Information
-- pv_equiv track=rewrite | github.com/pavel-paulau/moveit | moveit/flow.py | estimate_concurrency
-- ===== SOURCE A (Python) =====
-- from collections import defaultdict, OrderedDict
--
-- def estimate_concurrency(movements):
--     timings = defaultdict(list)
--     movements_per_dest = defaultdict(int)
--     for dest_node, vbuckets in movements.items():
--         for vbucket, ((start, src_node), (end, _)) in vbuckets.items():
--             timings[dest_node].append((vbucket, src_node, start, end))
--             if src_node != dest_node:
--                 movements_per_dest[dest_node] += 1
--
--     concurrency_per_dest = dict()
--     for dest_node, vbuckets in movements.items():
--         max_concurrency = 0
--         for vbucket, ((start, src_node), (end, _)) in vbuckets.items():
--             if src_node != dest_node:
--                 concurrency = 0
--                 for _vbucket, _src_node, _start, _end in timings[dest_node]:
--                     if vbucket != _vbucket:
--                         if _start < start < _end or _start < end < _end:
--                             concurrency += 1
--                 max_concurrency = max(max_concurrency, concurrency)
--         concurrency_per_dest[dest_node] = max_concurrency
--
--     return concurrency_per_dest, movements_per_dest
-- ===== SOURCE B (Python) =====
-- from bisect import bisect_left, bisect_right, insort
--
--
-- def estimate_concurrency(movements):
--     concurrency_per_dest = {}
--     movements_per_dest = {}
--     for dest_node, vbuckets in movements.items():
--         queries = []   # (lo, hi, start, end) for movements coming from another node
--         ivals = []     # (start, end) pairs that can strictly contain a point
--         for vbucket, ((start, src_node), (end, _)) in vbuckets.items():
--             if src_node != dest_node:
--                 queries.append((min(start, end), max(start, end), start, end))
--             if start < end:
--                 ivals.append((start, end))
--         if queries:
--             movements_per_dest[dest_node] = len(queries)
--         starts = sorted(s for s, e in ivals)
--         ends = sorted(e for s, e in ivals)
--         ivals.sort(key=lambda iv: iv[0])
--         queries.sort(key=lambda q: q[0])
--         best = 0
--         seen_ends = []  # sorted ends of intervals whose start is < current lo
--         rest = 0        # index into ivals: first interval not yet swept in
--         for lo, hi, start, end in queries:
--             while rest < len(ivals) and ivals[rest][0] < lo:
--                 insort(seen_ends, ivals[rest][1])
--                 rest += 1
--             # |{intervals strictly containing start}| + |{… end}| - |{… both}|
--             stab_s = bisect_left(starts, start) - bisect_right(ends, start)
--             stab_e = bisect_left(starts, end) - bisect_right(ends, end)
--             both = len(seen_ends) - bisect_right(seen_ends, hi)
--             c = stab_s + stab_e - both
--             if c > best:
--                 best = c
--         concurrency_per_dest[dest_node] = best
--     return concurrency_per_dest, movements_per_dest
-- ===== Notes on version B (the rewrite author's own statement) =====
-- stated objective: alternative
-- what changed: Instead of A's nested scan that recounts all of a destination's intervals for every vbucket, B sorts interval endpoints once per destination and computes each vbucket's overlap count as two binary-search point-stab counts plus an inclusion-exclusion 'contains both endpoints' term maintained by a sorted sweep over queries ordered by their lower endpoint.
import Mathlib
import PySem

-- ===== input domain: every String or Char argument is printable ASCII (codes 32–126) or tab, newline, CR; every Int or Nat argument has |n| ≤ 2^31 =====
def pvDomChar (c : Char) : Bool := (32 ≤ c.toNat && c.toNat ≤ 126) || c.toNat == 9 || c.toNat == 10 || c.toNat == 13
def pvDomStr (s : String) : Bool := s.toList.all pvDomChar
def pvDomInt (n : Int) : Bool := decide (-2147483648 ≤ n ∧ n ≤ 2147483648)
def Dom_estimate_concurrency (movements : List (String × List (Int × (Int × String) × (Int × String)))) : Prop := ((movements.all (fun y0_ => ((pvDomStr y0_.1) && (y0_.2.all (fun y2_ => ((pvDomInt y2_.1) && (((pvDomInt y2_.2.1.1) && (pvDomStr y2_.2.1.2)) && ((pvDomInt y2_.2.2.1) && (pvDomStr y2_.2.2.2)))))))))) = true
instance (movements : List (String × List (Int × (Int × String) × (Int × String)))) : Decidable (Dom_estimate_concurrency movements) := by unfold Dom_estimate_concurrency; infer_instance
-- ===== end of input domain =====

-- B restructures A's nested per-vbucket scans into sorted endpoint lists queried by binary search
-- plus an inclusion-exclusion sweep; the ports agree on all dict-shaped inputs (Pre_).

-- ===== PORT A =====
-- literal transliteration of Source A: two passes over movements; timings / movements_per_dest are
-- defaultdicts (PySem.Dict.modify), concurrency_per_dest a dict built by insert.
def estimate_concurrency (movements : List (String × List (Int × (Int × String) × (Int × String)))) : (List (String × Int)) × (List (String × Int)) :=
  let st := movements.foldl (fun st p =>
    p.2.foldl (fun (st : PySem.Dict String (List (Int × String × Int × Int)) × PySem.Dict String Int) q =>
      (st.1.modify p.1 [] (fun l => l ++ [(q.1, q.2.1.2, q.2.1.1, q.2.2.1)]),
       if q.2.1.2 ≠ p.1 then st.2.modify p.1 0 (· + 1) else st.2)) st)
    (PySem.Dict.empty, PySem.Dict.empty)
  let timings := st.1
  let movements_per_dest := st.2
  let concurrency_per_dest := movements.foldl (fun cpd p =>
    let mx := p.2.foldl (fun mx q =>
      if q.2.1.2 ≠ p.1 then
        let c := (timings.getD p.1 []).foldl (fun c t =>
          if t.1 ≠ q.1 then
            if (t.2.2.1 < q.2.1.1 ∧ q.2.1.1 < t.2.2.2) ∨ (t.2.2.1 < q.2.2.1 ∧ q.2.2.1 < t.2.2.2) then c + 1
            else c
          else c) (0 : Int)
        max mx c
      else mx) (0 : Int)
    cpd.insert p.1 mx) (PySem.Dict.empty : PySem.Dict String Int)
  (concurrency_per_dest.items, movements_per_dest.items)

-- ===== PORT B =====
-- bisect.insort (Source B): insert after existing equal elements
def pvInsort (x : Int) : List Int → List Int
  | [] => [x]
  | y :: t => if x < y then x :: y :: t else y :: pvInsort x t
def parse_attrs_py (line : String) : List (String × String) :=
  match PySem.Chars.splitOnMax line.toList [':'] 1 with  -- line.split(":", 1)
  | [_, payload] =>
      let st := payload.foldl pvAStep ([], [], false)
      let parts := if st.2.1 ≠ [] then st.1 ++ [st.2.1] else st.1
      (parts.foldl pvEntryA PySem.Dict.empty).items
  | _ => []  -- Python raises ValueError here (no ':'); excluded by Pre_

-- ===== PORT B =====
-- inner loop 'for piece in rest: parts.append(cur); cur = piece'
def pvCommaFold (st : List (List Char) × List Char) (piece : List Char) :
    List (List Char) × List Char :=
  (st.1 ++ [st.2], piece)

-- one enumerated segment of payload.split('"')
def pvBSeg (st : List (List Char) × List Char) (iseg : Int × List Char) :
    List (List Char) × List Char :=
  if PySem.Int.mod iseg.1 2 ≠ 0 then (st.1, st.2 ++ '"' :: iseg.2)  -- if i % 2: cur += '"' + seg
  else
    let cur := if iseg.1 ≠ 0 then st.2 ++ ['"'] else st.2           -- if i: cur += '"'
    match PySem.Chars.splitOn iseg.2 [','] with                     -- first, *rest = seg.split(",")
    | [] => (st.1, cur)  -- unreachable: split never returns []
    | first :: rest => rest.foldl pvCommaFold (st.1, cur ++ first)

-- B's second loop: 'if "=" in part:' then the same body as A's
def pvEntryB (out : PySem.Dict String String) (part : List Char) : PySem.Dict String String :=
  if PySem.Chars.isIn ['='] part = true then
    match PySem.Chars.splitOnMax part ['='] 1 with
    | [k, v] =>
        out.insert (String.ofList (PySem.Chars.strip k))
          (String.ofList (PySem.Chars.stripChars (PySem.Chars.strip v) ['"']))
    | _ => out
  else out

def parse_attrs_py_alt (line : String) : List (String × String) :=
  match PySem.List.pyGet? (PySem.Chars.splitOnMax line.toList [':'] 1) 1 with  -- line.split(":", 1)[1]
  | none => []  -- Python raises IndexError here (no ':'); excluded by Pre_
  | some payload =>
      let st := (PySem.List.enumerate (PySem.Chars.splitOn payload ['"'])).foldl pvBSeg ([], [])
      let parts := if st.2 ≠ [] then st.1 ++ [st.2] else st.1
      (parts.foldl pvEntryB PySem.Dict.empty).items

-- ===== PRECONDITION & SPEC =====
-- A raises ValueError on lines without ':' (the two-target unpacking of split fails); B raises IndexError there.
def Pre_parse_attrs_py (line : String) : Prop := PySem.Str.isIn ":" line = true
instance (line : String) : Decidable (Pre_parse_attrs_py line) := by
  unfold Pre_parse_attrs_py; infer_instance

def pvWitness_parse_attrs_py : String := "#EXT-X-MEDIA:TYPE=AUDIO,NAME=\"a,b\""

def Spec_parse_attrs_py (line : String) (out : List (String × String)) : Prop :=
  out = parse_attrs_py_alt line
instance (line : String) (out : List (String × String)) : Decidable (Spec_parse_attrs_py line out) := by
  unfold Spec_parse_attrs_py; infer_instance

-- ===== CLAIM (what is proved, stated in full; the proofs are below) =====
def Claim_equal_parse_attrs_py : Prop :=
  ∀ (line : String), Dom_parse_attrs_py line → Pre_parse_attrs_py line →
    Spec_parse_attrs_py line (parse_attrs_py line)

To do
Every line in the records above that has "Python" counts once. Give the total and nothing else.

Written answer
4